__WORK ITEM__
Copy exactly the lines of the data below that run from the line holding "lemma fold_get_mem (cs" through the line holding "rcases List.mem_cons.mp hc with h | h", both ends included.

__DATASET ENTRIES__
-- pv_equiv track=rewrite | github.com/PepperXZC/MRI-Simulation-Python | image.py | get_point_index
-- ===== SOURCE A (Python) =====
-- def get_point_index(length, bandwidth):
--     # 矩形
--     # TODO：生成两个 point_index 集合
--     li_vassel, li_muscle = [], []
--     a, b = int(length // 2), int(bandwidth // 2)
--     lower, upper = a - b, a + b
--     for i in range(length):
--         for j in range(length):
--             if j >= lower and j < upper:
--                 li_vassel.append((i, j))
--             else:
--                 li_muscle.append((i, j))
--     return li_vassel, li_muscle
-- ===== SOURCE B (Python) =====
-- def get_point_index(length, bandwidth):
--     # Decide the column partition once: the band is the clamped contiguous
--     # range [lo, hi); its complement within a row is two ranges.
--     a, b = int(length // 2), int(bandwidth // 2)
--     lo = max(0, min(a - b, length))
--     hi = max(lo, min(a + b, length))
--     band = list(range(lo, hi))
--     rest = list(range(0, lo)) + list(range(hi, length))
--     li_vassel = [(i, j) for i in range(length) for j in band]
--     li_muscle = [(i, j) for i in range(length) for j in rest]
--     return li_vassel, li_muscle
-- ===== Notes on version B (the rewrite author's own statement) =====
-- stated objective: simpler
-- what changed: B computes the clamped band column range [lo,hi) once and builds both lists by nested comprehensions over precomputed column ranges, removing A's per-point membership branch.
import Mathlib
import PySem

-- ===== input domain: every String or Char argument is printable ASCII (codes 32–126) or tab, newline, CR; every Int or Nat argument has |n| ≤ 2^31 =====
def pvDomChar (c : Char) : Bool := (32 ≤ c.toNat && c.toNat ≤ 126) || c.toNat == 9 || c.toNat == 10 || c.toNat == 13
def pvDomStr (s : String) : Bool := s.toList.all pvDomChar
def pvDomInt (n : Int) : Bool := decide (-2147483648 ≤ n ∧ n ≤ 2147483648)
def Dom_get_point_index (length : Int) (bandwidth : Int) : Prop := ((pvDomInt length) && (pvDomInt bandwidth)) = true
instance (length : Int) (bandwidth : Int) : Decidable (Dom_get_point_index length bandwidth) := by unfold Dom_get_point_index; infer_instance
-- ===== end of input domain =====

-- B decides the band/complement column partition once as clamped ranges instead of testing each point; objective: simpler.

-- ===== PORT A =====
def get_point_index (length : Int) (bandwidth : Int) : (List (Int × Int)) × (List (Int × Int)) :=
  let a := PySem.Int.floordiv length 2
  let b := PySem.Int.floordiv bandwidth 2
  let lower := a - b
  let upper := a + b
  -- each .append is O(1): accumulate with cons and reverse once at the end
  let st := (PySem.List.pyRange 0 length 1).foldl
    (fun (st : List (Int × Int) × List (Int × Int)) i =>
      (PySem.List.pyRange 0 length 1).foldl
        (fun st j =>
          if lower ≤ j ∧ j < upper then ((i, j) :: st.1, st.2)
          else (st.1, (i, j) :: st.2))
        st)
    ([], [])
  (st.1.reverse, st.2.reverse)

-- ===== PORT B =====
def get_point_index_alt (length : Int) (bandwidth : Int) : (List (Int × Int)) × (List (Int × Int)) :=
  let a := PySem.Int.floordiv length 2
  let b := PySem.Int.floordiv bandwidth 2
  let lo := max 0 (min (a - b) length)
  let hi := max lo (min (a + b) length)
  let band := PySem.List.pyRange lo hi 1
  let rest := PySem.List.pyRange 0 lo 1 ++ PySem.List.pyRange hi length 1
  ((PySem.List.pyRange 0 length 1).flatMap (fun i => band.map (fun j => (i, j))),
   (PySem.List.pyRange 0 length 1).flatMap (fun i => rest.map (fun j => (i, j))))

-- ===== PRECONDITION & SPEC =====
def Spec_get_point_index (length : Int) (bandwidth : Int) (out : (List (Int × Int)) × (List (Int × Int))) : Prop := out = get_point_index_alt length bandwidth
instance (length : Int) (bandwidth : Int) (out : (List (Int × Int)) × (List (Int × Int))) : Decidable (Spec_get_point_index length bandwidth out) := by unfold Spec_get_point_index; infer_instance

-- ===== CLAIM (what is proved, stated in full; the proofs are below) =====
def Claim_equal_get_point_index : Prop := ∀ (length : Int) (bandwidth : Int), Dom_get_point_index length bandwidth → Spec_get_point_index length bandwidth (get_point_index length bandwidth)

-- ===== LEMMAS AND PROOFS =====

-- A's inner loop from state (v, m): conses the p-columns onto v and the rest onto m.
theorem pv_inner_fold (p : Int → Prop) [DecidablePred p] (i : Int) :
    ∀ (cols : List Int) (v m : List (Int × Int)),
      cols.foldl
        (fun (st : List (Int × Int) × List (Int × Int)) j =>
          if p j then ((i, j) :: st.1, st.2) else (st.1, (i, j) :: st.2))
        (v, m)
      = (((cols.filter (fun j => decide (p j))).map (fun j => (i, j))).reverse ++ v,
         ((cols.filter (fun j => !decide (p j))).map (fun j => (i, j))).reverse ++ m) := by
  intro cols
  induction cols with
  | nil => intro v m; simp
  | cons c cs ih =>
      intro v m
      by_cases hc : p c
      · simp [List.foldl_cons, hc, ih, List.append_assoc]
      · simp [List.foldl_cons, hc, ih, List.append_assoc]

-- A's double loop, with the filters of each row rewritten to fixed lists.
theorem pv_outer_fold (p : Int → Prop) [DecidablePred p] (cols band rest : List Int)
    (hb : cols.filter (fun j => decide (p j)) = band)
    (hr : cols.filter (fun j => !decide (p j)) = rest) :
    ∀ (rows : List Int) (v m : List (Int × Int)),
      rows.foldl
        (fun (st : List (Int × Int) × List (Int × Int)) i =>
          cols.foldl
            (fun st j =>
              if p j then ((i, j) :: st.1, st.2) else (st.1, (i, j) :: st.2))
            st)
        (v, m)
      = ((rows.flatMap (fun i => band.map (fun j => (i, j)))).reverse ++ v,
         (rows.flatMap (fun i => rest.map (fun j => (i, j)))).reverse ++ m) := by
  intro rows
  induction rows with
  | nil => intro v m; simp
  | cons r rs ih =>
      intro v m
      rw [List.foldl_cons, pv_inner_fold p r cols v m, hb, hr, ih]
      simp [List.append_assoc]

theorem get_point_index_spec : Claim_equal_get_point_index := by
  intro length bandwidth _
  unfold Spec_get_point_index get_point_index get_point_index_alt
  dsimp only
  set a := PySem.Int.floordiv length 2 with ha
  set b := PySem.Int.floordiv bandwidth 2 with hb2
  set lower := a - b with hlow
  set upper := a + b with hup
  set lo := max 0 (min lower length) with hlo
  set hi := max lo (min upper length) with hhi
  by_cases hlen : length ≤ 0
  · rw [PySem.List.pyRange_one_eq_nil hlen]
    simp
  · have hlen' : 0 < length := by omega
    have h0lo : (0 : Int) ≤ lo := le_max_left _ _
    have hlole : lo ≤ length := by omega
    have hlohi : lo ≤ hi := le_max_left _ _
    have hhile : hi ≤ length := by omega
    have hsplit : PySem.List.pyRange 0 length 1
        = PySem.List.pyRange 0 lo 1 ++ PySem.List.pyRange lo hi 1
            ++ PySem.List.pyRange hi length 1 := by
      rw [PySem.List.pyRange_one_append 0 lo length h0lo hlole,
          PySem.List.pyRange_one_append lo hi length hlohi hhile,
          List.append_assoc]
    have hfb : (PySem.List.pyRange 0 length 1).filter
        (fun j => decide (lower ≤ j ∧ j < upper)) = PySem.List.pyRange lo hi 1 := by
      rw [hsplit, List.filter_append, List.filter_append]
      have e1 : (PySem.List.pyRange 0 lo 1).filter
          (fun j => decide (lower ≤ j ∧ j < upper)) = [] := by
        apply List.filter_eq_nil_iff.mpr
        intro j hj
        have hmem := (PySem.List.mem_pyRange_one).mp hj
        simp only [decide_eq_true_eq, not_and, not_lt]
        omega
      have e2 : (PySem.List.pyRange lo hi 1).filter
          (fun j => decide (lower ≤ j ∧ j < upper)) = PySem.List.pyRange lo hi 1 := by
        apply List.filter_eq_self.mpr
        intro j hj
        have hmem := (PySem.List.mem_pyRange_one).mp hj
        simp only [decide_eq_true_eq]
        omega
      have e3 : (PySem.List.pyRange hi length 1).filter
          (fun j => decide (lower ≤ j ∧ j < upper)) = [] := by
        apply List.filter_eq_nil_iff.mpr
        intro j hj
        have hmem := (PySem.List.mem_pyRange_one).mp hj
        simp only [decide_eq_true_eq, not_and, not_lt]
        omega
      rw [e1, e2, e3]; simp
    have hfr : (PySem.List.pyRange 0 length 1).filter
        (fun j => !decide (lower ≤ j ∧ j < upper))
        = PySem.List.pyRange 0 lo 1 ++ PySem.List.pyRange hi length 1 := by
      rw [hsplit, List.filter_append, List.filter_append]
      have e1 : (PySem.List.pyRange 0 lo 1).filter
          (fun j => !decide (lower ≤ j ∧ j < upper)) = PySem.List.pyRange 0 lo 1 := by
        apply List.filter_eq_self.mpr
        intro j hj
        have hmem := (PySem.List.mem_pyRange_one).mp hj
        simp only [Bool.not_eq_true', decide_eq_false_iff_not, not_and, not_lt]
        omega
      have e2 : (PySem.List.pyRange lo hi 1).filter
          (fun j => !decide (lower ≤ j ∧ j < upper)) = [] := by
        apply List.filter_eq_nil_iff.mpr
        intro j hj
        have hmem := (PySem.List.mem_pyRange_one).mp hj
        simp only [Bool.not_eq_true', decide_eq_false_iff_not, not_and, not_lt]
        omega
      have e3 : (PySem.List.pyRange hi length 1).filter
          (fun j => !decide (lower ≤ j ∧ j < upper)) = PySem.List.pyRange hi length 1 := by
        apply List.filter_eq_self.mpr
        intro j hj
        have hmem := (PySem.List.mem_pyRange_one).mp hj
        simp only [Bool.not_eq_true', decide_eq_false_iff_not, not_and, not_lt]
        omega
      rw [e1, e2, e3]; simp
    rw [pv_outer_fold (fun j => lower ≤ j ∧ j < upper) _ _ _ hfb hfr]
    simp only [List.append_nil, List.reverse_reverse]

* * *

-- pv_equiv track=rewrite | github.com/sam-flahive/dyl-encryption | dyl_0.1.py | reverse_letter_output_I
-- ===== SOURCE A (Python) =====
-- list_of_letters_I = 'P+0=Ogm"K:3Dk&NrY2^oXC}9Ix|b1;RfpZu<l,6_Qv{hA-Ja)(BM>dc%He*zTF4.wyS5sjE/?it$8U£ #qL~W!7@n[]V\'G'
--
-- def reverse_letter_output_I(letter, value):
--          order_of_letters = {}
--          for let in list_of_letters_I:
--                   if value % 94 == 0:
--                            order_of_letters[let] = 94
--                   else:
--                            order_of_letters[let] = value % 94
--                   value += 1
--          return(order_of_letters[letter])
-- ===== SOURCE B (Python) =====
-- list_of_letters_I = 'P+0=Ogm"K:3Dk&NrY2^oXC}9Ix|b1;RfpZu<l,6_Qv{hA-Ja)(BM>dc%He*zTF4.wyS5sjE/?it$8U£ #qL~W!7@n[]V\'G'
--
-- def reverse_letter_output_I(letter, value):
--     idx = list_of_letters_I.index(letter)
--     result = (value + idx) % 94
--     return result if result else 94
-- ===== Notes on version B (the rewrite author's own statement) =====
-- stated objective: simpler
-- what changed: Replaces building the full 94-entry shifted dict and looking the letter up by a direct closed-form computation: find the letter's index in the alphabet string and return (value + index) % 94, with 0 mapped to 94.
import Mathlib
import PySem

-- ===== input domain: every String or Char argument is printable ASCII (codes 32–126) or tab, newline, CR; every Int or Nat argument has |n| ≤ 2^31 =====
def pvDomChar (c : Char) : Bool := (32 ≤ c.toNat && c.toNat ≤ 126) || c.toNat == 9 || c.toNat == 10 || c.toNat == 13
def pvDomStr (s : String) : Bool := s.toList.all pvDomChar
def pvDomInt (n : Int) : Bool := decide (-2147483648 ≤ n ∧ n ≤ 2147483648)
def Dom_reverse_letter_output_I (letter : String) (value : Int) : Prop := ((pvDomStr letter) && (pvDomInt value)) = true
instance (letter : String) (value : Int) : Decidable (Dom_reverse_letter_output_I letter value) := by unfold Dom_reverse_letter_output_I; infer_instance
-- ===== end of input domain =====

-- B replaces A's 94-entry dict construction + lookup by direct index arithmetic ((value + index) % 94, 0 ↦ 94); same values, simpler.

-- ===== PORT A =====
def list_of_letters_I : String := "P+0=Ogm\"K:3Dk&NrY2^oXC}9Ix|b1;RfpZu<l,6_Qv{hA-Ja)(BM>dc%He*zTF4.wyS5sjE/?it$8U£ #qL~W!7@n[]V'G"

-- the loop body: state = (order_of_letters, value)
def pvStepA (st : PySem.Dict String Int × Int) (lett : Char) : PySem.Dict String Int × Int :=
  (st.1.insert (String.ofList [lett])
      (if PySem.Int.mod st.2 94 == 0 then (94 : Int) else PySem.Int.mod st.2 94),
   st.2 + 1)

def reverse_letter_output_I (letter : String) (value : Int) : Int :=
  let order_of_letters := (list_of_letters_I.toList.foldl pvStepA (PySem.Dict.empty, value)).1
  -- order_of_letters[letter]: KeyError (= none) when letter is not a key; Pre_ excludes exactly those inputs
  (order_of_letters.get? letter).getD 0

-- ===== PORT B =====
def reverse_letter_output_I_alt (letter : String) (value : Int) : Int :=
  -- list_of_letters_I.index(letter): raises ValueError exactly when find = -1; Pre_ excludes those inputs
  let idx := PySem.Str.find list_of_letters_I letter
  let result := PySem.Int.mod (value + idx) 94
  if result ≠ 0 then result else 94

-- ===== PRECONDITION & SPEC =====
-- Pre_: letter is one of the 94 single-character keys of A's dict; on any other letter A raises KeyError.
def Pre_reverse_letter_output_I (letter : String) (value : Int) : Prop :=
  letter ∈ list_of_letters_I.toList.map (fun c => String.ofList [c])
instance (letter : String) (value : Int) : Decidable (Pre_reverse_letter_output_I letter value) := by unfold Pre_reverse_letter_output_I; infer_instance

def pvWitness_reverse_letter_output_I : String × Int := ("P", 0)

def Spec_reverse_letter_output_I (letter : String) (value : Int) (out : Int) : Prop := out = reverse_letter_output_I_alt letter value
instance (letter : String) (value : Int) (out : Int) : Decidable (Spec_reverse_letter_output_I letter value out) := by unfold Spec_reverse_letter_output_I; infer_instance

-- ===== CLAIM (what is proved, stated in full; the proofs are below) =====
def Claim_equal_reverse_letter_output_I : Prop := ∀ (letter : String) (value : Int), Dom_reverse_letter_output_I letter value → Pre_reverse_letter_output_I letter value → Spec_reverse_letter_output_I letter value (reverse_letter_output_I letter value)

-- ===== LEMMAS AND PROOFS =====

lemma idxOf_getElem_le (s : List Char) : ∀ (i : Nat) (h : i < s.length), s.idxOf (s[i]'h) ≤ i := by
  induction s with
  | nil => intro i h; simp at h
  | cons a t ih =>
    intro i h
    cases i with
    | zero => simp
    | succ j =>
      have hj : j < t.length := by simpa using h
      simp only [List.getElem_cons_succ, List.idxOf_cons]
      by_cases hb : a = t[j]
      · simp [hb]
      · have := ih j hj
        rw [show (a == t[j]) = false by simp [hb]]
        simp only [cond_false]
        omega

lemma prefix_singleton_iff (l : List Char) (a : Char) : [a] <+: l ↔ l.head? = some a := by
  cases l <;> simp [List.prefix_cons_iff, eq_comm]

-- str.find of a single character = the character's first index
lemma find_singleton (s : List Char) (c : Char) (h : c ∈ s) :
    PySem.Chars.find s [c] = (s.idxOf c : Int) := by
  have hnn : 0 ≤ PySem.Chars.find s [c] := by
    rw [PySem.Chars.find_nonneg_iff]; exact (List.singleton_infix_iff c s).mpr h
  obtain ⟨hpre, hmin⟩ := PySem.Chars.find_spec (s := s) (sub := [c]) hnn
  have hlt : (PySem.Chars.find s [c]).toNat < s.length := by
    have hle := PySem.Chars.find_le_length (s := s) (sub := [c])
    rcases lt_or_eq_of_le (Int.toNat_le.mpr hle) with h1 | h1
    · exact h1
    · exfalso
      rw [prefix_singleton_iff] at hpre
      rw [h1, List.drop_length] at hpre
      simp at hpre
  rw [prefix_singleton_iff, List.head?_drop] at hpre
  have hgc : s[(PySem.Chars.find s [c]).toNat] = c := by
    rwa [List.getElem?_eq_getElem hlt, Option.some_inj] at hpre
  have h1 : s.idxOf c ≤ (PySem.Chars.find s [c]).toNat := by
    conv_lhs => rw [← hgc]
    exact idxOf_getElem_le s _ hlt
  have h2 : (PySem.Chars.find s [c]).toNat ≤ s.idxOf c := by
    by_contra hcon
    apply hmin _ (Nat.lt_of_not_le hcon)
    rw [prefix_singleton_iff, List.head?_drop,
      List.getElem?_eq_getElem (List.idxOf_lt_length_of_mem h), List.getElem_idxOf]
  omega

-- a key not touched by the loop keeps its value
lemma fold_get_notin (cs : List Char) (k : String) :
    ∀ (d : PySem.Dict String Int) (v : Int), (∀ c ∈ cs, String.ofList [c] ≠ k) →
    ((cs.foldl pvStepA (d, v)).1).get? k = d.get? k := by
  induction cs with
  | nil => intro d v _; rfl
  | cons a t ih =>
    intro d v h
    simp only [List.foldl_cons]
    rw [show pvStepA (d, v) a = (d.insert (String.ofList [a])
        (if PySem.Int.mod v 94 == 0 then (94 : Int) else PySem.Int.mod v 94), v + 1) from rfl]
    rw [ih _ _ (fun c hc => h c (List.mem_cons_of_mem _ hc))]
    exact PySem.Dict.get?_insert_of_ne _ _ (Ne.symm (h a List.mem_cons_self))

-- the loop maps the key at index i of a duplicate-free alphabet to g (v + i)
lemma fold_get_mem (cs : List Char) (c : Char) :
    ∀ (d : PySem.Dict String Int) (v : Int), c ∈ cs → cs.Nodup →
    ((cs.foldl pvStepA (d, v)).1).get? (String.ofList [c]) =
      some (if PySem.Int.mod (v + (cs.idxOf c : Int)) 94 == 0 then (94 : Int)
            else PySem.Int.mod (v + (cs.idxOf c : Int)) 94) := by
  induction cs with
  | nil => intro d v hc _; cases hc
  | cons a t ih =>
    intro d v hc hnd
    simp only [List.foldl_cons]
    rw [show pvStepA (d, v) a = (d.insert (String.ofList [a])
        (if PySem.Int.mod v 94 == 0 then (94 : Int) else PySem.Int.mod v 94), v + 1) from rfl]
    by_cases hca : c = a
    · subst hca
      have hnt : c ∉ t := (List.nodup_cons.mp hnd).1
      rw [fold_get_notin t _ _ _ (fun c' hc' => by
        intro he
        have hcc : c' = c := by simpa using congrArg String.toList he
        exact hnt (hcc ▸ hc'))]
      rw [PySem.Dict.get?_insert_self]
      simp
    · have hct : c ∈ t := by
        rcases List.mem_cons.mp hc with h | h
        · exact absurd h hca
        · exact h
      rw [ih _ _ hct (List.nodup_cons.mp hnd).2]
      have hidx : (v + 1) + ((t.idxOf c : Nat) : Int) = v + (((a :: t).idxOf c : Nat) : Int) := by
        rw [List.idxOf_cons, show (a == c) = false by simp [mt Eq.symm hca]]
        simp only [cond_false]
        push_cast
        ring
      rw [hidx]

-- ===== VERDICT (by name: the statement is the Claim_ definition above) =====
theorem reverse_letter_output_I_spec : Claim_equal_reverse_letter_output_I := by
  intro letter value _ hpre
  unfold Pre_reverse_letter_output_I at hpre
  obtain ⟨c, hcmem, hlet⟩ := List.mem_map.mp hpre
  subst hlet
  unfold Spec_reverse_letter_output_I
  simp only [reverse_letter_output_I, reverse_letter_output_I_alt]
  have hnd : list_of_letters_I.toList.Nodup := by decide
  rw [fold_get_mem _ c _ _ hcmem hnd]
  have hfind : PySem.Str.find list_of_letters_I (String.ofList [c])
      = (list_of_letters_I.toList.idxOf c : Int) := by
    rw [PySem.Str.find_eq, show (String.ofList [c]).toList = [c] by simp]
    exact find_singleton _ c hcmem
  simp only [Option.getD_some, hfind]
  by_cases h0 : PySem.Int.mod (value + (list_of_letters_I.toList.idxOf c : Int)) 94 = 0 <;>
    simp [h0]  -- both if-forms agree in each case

---

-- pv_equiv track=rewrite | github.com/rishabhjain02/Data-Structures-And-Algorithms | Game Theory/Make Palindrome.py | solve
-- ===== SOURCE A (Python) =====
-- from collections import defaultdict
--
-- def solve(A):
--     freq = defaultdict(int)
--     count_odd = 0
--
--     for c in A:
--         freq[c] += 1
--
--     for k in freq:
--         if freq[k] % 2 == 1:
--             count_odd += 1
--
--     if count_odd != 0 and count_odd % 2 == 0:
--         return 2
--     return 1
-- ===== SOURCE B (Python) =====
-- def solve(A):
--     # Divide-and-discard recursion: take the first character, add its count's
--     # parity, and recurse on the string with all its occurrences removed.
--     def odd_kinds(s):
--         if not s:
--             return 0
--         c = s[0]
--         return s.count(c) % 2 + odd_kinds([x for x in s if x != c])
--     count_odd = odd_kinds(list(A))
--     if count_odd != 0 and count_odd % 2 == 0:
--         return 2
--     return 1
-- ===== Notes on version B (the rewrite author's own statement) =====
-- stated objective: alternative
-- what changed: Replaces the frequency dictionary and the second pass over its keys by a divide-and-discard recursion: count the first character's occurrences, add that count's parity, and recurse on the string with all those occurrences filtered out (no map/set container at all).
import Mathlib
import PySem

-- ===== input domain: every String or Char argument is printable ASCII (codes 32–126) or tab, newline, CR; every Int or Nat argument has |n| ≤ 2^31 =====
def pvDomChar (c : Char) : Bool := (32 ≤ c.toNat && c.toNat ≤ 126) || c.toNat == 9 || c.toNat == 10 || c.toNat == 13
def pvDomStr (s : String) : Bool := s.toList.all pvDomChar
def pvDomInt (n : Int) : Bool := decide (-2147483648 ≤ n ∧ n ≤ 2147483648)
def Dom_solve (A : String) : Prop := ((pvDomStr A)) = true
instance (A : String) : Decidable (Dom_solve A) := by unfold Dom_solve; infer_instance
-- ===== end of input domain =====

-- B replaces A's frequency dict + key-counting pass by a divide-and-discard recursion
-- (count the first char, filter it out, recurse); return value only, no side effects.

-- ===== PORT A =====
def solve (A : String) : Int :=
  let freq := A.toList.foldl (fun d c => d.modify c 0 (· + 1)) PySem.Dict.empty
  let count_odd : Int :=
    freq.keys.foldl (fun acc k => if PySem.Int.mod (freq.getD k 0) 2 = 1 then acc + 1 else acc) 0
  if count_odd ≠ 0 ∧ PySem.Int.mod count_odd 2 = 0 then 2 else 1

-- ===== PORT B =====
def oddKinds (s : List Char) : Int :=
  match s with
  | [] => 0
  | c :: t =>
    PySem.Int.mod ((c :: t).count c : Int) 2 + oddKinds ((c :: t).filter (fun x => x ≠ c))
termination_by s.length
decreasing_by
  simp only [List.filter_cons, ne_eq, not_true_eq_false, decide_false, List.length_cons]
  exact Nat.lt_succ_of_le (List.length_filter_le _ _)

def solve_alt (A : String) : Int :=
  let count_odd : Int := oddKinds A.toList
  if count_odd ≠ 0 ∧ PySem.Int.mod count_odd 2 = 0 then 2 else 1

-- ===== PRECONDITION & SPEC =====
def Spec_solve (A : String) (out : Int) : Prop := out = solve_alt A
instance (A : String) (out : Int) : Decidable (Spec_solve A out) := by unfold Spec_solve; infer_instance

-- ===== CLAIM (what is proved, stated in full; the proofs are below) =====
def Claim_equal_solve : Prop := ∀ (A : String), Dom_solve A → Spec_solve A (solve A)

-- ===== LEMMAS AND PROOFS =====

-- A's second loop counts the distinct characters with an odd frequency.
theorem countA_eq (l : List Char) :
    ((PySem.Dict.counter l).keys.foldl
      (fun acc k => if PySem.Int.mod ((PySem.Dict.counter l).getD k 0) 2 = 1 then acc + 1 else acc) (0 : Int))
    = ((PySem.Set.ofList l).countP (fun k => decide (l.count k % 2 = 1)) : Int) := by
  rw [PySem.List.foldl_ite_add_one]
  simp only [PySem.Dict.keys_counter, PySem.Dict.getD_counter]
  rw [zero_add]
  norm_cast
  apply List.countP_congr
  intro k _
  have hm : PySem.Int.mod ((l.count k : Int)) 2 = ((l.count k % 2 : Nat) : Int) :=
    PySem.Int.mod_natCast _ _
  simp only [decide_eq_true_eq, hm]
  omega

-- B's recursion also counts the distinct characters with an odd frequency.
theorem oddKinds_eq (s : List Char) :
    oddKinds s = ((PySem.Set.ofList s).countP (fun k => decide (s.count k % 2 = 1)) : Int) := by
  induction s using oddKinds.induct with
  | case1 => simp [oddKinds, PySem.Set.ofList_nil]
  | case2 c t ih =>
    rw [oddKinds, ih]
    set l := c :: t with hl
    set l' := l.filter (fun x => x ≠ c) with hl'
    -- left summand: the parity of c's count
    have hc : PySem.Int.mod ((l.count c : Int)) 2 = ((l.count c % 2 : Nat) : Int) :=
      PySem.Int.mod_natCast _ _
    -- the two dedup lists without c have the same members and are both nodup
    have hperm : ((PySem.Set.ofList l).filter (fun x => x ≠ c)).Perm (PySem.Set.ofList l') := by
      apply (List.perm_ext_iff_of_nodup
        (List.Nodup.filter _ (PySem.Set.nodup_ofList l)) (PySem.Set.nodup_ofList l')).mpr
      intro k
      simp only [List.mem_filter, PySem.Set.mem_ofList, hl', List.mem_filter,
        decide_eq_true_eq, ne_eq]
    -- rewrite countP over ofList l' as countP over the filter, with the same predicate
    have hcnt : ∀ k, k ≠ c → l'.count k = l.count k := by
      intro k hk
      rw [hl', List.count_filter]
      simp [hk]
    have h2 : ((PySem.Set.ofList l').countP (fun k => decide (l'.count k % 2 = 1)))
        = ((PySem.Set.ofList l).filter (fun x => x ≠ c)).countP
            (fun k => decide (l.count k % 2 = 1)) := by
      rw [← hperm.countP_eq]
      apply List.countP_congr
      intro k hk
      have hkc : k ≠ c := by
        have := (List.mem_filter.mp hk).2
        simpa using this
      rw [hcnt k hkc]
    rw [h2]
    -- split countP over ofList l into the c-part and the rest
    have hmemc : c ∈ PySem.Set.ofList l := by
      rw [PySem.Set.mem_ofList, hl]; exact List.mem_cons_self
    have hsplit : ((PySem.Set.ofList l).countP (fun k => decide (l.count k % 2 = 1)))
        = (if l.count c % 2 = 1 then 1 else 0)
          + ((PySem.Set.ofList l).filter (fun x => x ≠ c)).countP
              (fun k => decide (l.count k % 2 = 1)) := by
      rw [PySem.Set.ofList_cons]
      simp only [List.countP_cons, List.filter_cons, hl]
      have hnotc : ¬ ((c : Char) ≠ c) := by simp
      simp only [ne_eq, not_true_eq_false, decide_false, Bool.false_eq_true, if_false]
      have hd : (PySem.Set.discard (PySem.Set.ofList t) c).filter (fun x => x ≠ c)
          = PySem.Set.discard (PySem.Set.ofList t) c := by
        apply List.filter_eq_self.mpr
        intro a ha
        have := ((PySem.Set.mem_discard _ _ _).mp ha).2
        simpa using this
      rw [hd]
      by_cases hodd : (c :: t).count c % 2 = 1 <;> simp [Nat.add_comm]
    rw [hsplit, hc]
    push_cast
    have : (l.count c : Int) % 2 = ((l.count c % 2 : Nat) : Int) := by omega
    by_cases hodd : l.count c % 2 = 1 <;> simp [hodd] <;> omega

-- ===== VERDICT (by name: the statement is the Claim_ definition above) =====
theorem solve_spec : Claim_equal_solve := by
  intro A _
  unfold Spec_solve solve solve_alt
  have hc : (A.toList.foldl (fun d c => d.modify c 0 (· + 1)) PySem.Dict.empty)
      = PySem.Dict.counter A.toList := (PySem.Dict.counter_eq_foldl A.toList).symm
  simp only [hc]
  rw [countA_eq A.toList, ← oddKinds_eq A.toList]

__ANSWER BOX__
lemma fold_get_mem (cs : List Char) (c : Char) :
    ∀ (d : PySem.Dict String Int) (v : Int), c ∈ cs → cs.Nodup →
    ((cs.foldl pvStepA (d, v)).1).get? (String.ofList [c]) =
      some (if PySem.Int.mod (v + (cs.idxOf c : Int)) 94 == 0 then (94 : Int)
            else PySem.Int.mod (v + (cs.idxOf c : Int)) 94) := by
  induction cs with
  | nil => intro d v hc _; cases hc
  | cons a t ih =>
    intro d v hc hnd
    simp only [List.foldl_cons]
    rw [show pvStepA (d, v) a = (d.insert (String.ofList [a])
        (if PySem.Int.mod v 94 == 0 then (94 : Int) else PySem.Int.mod v 94), v + 1) from rfl]
    by_cases hca : c = a
    · subst hca
      have hnt : c ∉ t := (List.nodup_cons.mp hnd).1
      rw [fold_get_notin t _ _ _ (fun c' hc' => by
        intro he
        have hcc : c' = c := by simpa using congrArg String.toList he
        exact hnt (hcc ▸ hc'))]
      rw [PySem.Dict.get?_insert_self]
      simp
    · have hct : c ∈ t := by
        rcases List.mem_cons.mp hc with h | h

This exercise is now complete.